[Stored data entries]

####################

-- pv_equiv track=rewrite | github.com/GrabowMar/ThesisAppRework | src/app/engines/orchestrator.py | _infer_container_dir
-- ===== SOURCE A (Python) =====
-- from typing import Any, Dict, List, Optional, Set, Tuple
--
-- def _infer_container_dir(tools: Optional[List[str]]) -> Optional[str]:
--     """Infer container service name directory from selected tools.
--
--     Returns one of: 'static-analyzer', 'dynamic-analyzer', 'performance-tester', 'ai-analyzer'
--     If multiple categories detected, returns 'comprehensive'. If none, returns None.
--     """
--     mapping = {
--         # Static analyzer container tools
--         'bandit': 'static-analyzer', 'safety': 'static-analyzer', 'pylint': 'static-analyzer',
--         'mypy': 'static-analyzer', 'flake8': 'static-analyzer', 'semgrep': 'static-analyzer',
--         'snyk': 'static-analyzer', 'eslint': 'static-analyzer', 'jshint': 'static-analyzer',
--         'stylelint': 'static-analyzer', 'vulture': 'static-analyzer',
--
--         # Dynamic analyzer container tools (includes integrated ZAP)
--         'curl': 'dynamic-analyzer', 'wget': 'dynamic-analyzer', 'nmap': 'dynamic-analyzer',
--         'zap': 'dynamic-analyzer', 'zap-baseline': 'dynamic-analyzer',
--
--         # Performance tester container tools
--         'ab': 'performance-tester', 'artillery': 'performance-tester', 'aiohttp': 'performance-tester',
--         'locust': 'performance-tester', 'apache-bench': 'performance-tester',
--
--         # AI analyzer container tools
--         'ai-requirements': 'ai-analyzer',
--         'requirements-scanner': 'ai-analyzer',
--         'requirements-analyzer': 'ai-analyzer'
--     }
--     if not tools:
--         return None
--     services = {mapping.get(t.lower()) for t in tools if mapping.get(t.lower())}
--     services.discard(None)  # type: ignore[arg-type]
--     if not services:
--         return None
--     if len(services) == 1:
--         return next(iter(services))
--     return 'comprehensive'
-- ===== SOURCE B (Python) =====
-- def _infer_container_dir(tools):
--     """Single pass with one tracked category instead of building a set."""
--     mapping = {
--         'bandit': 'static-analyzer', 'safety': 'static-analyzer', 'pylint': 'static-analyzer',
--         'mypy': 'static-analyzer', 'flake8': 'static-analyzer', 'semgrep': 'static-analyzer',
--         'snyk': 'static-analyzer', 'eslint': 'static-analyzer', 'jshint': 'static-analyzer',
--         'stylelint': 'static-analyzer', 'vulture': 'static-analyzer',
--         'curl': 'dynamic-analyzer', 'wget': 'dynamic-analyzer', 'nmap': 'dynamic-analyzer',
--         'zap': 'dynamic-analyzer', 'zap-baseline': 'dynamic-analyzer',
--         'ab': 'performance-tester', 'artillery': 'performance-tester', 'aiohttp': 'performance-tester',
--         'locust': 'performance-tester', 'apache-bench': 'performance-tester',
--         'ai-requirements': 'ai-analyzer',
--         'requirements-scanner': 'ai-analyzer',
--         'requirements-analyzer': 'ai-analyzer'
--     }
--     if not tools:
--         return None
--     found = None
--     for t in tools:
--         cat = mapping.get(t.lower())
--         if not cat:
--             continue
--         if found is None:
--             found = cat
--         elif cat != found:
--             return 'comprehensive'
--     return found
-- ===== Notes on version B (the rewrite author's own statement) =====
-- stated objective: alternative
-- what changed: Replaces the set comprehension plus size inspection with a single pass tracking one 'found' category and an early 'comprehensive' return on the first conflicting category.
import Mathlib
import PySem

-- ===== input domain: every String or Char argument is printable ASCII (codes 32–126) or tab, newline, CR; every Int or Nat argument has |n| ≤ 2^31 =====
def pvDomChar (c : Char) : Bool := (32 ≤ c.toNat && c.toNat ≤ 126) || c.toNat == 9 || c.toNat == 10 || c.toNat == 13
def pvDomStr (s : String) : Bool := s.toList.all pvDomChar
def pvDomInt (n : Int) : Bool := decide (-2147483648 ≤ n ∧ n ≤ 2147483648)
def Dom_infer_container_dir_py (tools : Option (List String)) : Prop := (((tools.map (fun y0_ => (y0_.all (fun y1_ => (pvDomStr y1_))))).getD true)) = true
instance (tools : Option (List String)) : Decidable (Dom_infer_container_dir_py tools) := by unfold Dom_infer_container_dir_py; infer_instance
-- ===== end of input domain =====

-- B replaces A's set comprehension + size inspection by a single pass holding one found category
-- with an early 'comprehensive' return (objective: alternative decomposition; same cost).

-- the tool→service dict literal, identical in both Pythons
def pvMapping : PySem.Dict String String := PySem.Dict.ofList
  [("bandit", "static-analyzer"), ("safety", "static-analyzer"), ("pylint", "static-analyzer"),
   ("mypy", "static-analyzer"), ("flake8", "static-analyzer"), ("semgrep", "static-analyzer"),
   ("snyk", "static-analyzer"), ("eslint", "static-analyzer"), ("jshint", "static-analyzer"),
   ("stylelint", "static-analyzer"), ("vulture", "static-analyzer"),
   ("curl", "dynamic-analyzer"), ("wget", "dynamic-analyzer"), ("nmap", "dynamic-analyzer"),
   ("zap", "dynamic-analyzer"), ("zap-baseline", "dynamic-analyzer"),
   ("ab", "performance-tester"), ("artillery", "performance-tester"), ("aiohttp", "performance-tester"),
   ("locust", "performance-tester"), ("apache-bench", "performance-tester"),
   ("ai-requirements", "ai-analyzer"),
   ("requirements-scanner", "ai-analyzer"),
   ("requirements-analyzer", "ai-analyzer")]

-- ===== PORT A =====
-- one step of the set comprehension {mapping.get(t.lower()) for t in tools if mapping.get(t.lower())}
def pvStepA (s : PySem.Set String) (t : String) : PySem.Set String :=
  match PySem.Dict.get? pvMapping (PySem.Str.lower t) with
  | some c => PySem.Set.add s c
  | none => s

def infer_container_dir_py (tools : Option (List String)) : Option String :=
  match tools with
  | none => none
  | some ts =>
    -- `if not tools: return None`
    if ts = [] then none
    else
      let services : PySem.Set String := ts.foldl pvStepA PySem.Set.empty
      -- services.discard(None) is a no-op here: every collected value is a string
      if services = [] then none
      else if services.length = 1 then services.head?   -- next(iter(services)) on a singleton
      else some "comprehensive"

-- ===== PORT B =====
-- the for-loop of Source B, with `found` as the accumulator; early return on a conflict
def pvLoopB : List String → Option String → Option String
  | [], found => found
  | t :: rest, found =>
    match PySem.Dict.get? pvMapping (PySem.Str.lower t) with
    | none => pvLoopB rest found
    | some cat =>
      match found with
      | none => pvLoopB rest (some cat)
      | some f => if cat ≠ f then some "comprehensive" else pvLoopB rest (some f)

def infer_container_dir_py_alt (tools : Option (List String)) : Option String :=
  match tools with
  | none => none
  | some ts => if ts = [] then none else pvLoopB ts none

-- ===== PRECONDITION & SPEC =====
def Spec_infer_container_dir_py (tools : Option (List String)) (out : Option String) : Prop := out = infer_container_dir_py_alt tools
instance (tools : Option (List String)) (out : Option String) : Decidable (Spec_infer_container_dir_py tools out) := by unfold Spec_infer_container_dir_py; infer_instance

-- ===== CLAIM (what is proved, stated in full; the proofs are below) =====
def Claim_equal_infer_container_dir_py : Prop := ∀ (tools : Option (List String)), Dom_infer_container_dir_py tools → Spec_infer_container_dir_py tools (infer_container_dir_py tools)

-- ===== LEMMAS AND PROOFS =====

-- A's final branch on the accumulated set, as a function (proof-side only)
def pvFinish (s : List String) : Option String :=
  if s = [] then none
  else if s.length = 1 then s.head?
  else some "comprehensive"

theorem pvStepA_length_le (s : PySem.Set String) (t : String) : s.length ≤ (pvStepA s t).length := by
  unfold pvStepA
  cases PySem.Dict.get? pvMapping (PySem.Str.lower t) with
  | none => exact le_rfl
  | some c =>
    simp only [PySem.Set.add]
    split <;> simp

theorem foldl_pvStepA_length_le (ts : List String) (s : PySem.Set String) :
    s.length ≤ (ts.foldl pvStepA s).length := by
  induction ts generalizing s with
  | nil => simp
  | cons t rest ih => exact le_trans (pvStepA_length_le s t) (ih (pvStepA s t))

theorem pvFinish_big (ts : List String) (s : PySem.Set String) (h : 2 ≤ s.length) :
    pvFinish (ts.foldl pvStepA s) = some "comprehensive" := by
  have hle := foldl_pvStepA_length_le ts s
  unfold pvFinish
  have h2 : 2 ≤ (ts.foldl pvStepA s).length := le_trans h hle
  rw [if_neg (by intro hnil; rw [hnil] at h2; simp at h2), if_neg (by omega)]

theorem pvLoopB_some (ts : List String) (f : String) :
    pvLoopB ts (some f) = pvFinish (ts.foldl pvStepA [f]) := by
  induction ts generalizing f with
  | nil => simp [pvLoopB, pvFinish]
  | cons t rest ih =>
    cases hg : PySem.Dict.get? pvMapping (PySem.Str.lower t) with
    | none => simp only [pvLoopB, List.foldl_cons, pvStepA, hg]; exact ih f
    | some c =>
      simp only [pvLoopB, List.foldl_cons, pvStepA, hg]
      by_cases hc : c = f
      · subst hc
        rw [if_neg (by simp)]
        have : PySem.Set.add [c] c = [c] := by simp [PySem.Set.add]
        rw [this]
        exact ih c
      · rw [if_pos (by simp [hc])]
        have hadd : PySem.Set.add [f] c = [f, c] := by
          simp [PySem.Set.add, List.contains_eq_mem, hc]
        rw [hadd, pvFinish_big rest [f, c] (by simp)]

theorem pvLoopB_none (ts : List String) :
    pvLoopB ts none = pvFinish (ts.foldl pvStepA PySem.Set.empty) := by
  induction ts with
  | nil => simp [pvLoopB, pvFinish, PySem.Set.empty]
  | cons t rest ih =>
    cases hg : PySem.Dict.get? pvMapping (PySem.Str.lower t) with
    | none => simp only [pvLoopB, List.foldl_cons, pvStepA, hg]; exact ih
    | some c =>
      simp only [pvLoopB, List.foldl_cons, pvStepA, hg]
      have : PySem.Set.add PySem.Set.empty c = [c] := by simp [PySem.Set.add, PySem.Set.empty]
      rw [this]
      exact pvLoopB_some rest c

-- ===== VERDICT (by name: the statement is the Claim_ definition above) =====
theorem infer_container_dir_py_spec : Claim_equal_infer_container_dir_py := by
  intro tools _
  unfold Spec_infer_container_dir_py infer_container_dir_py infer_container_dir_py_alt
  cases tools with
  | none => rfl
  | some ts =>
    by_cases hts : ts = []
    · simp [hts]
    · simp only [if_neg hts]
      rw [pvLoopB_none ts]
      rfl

####################

Problem: Of the entries above, transcribe exactly those lines that fall between the line containing "-- ===== Notes" and the line containing "instance (tools : Option (List String)) : Decidable", together with those two lines.

Task result:
-- ===== Notes on version B (the rewrite author's own statement) =====
-- stated objective: alternative
-- what changed: Replaces the set comprehension plus size inspection with a single pass tracking one 'found' category and an early 'comprehensive' return on the first conflicting category.
import Mathlib
import PySem

-- ===== input domain: every String or Char argument is printable ASCII (codes 32–126) or tab, newline, CR; every Int or Nat argument has |n| ≤ 2^31 =====
def pvDomChar (c : Char) : Bool := (32 ≤ c.toNat && c.toNat ≤ 126) || c.toNat == 9 || c.toNat == 10 || c.toNat == 13
def pvDomStr (s : String) : Bool := s.toList.all pvDomChar
def pvDomInt (n : Int) : Bool := decide (-2147483648 ≤ n ∧ n ≤ 2147483648)
def Dom_infer_container_dir_py (tools : Option (List String)) : Prop := (((tools.map (fun y0_ => (y0_.all (fun y1_ => (pvDomStr y1_))))).getD true)) = true
instance (tools : Option (List String)) : Decidable (Dom_infer_container_dir_py tools) := by unfold Dom_infer_container_dir_py; infer_instance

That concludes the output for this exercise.